Depois, subimos o nível para a escrita como forma de comunicação. Aqui essa habilidade transforma você num asset valioso para outros ao seu redor, e torna-o um verdadeiro team player. Se o primeiro nível te arruma um emprego, esse nível é o que te mantém nele.
Por fim, no nível mais elevado, a escrita desenvolve sua capacidade de pensar. Essa habilidade transcende seu trabalho ou a mera programação, mas expande o seu entendimento do mundo de modo que você passe a enxergar a razão por trás das coisas, a melhor forma de organizar um time, uma empresa, e em última análise, sua própria vida. Esse é o estágio que te faz progredir na carreira.
Essa, senhores, é a verdadeira razão pela qual devemos escrever. Transformar o blob de dados que povoa disformemente nossa mente em insights sobre o mundo, aquilo que permite que você trabalhe de forma mais inteligente.
Se eu não te convenci com esse argumento pseudo-filosófico, considere que na era das IAs qualquer modelo, no limite, irá programar melhor que você. Essa é uma competição que estamos fadados a perder. Porém, uma IA nunca pensará melhor que nós – pois elas não conseguem pensar. Não acredita em mim? Pois a própria Apple publicou um paper recentemente chamado The Illusion of Thinking chegando à mesma conclusão (não que tenha sido uma grande descoberta, uma vez que esse fato é facilmente observável sob uma ótica metafísica, mas deixemos isso para outro dia).
Nessa era das máquinas, vencerá aquele que conseguir exercer sua humanidade – aquilo que somente nós conseguimos. Pensar, criar, observar o mundo ao nosso redor e identificar os mecanismos por trás das coisas, concatenar ideias para resolver problemas, tudo isso são habilidades essencialmente humanas pois partem da observação humana.
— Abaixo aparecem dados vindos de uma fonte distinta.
-- pv_equiv track=rewrite | github.com/pczarnowska/morph-bli | reinflector/src/reader.py | _merge_tags_helper
-- ===== SOURCE A (Python) =====
-- def _merge_tags_helper(tag_set):
--     ftype2vals = {}
--     for ftype2val in tag_set:
--         for ftype, val in ftype2val.items():
--             if ftype == "lemma":
--                 continue
--             val_set = ftype2vals.setdefault(ftype, set())
--             val_set.add(val)
--
--     new_tag = []
--     for ftype, vals in ftype2vals.items():
--         vals = list(vals)
--         single_val = '/'.join(sorted(vals))
--         new_tag.append(single_val)
--     return ';'.join(sorted(new_tag))
-- ===== SOURCE B (Python) =====
-- def _merge_tags_helper(tag_set):
--     pairs = [(ft, v) for d in tag_set for ft, v in d.items() if ft != "lemma"]
--     ftypes = sorted(set(ft for ft, _ in pairs))
--     groups = ['/'.join(sorted({v for ft2, v in pairs if ft2 == ft}))
--               for ft in ftypes]
--     return ';'.join(sorted(groups))
-- ===== Notes on version B (the rewrite author's own statement) =====
-- stated objective: idiomatic
-- what changed: Replaces A's incremental dict-of-sets accumulation with flat comprehensions: flatten the non-lemma (ftype,val) pairs once, take the sorted distinct ftypes, and build each group string by filtering the flat pair list per ftype.
import Mathlib
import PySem

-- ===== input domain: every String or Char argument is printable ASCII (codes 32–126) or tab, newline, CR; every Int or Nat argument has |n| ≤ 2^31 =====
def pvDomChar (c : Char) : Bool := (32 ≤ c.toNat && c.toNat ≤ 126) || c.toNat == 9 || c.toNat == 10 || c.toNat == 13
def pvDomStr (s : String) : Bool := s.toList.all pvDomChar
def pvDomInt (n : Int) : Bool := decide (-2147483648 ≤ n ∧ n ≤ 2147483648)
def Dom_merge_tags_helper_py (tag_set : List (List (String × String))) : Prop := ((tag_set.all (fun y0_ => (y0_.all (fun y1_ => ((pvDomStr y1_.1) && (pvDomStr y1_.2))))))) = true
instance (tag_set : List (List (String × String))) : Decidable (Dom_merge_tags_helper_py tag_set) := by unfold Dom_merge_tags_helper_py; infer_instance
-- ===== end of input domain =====

-- B replaces A's incremental dict-of-sets accumulation with flat comprehensions
-- (flatten pairs once, sorted distinct ftypes, per-ftype filter); objective: idiomatic.

-- ===== PORT A =====
-- 'val_set = d.setdefault(ftype, set()); val_set.add(val)' mutates the set stored
-- at ftype in place, i.e. d[ftype] = d.get(ftype, set()).add(val) keeping position:
-- exactly PySem.Dict.modify ftype Set.empty (fun s => s.add val).
def merge_tags_helper_py (tag_set : List (List (String × String))) : String :=
  let ftype2vals : PySem.Dict String (PySem.Set String) :=
    tag_set.foldl (fun d ftype2val =>
      ((PySem.Dict.ofList ftype2val).items).foldl (fun d p =>
        if p.1 == "lemma" then d
        else d.modify p.1 PySem.Set.empty (fun s => PySem.Set.add s p.2)) d)
      PySem.Dict.empty
  let new_tag : List String :=
    ftype2vals.items.foldl (fun acc p =>
      acc ++ [PySem.Str.join "/" (PySem.List.sorted p.2 (fun x => x) false)]) []
  PySem.Str.join ";" (PySem.List.sorted new_tag (fun x => x) false)

-- ===== PORT B =====
def merge_tags_helper_py_alt (tag_set : List (List (String × String))) : String :=
  let pairs : List (String × String) :=
    tag_set.flatMap (fun d =>
      ((PySem.Dict.ofList d).items).filter (fun p => !(p.1 == "lemma")))
  let ftypes : List String :=
    PySem.List.sorted (PySem.Set.ofList (pairs.map (·.1))) (fun x => x) false
  let groups : List String :=
    ftypes.map (fun ft =>
      PySem.Str.join "/"
        (PySem.List.sorted (PySem.Set.ofList ((pairs.filter (fun p => p.1 == ft)).map (·.2))) (fun x => x) false))
  PySem.Str.join ";" (PySem.List.sorted groups (fun x => x) false)

-- ===== PRECONDITION & SPEC =====
def Spec_merge_tags_helper_py (tag_set : List (List (String × String))) (out : String) : Prop := out = merge_tags_helper_py_alt tag_set
instance (tag_set : List (List (String × String))) (out : String) : Decidable (Spec_merge_tags_helper_py tag_set out) := by unfold Spec_merge_tags_helper_py; infer_instance

-- ===== CLAIM (what is proved, stated in full; the proofs are below) =====
def Claim_equal_merge_tags_helper_py : Prop := ∀ (tag_set : List (List (String × String))), Dom_merge_tags_helper_py tag_set → Spec_merge_tags_helper_py tag_set (merge_tags_helper_py tag_set)

-- ===== LEMMAS AND PROOFS =====

-- A's dict-build step after the "lemma" filter
def pvMStep (d : PySem.Dict String (PySem.Set String)) (p : String × String) :
    PySem.Dict String (PySem.Set String) :=
  d.modify p.1 PySem.Set.empty (fun s => PySem.Set.add s p.2)

-- the flattened non-"lemma" (ftype, val) pairs, shared by both characterizations
def pvFlt (tag_set : List (List (String × String))) : List (String × String) :=
  tag_set.flatMap (fun d =>
    ((PySem.Dict.ofList d).items).filter (fun p => !(p.1 == "lemma")))

theorem pv_inner (l : List (String × String)) (d : PySem.Dict String (PySem.Set String)) :
    l.foldl (fun d p =>
      if p.1 == "lemma" then d
      else d.modify p.1 PySem.Set.empty (fun s => PySem.Set.add s p.2)) d
    = (l.filter (fun p => !(p.1 == "lemma"))).foldl pvMStep d := by
  induction l generalizing d with
  | nil => rfl
  | cons p t ih =>
    rw [List.foldl_cons, List.filter_cons]
    by_cases h : p.1 = "lemma"
    · rw [if_pos (by simp [h]), if_neg (by simp [h])]
      exact ih d
    · rw [if_neg (by simp [h]), if_pos (by simp [h]), List.foldl_cons]
      exact ih _
  
theorem pv_nested (tag_set : List (List (String × String)))
    (d : PySem.Dict String (PySem.Set String)) :
    tag_set.foldl (fun d ftype2val =>
      ((PySem.Dict.ofList ftype2val).items).foldl (fun d p =>
        if p.1 == "lemma" then d
        else d.modify p.1 PySem.Set.empty (fun s => PySem.Set.add s p.2)) d) d
    = (pvFlt tag_set).foldl pvMStep d := by
  induction tag_set generalizing d with
  | nil => rfl
  | cons l t ih =>
    have hflt : pvFlt (l :: t)
        = (((PySem.Dict.ofList l).items).filter (fun p => !(p.1 == "lemma"))) ++ pvFlt t := by
      simp [pvFlt]
    rw [List.foldl_cons, hflt, List.foldl_append, pv_inner]
    exact ih _

theorem pv_getD (l : List (String × String)) (d : PySem.Dict String (PySem.Set String))
    (c : String) :
    (l.foldl pvMStep d).getD c PySem.Set.empty
    = ((l.filter (fun p => p.1 == c)).map (·.2)).foldl PySem.Set.add
        (d.getD c PySem.Set.empty) := by
  induction l generalizing d with
  | nil => rfl
  | cons p t ih =>
    rw [List.foldl_cons, ih, List.filter_cons]
    by_cases h : p.1 = c
    · rw [if_pos (by simp [h]), List.map_cons, List.foldl_cons]
      have hd : (pvMStep d p).getD c PySem.Set.empty
          = PySem.Set.add (d.getD c PySem.Set.empty) p.2 := by
        simp only [pvMStep, PySem.Dict.getD_modify]
        rw [if_pos h.symm, h]
      rw [hd]
    · rw [if_neg (by simp [h])]
      have hd : (pvMStep d p).getD c PySem.Set.empty = d.getD c PySem.Set.empty := by
        simp only [pvMStep, PySem.Dict.getD_modify]
        rw [if_neg (fun hc => h hc.symm)]
      rw [hd]

theorem pv_keys (l : List (String × String)) :
    (l.foldl pvMStep PySem.Dict.empty).keys = PySem.Set.ofList (l.map (·.1)) := by
  have h := PySem.Dict.keys_foldl_modify_key l (fun p : String × String => p.1)
    PySem.Set.empty (fun _ p => fun s => PySem.Set.add s p.2) PySem.Dict.empty
  simpa [pvMStep, PySem.Dict.keys_empty, PySem.Set.update_nil_left] using h

theorem pv_keys_nodup (l : List (String × String)) :
    (l.foldl pvMStep PySem.Dict.empty).keys.Nodup := by
  have h := PySem.Dict.nodup_keys_foldl_modify_key l (fun p : String × String => p.1)
    PySem.Set.empty (fun _ p => fun s => PySem.Set.add s p.2) PySem.Dict.empty
    PySem.Dict.nodup_keys_empty
  simpa [pvMStep] using h

theorem pv_append_map {α β : Type} (l : List α) (g : α → β) (acc : List β) :
    l.foldl (fun acc x => acc ++ [g x]) acc = acc ++ l.map g := by
  induction l generalizing acc with
  | nil => simp
  | cons x t ih => simp [ih]

theorem pv_foldl_add_eq_ofList (xs : List String) :
    xs.foldl PySem.Set.add PySem.Set.empty = PySem.Set.ofList xs := rfl

-- ===== VERDICT (by name: the statement is the Claim_ definition above) =====
theorem merge_tags_helper_py_spec : Claim_equal_merge_tags_helper_py := by
  intro tag_set _
  unfold Spec_merge_tags_helper_py merge_tags_helper_py merge_tags_helper_py_alt
  dsimp only
  rw [pv_nested, pv_append_map,
    PySem.Dict.items_eq_map_keys _ (pv_keys_nodup (pvFlt tag_set)) PySem.Set.empty,
    pv_keys, List.nil_append, List.map_map]
  simp only [pv_getD, PySem.Dict.getD_empty, pv_foldl_add_eq_ofList, pvFlt]
  congr 1
  apply (PySem.List.sorted_id_eq_sorted_id_iff_perm _ _).mpr
  exact (List.Perm.map _ (PySem.List.sorted_perm _ _ _)).symm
Evidentemente que a IA consegue “raciocinar” no sentido de gastar mais ou menos poder computacional num problema, explorando soluções. Mas a necessidade de resolver o problema, o ímpeto de melhorar, e o julgamento se a solução proposta ou implementada é satisfatória, isso nunca deve ser delegado, pois é precisamente o que nos diferencia de ser uma simples máquina de falar.
Mas pensar é uma habilidade que como todas as outras precisa ser treinada. E a melhor forma de fazê-la é através da escrita. É nesse momento, sozinho com seus pensamentos, que você tem a revelação: será que eu sei o que acho que sei? Eu sei o que eu quero? Por que eu quero isso? Treine não ser um NPC, treine seu entendimento do mundo, seja humilde em buscar auxílio em outros textos, construa sua própria rede de conhecimento e em breve você terá se tornado indispensável não só no seu trabalho, mas também aos que estão à sua volta.
Escreva para você. Ter audiência não é uma condição sine qua non para que a escrita valha a pena. Em alguns casos, ter leitores pode até atrapalhar – escreva para os outros e terminará perdendo a autenticidade. Não utilize o fato de ser programador como desculpa para não precisar ter um trato adequado com as palavras.
Quando precisei adicionar uma bio no Substack, nada me agradava. Tudo parecia errado, forçado, sem personalidade. Por fim, cheguei numa frase que no final das contas representa essência do artigo de hoje: Escrevo para homens e máquinas.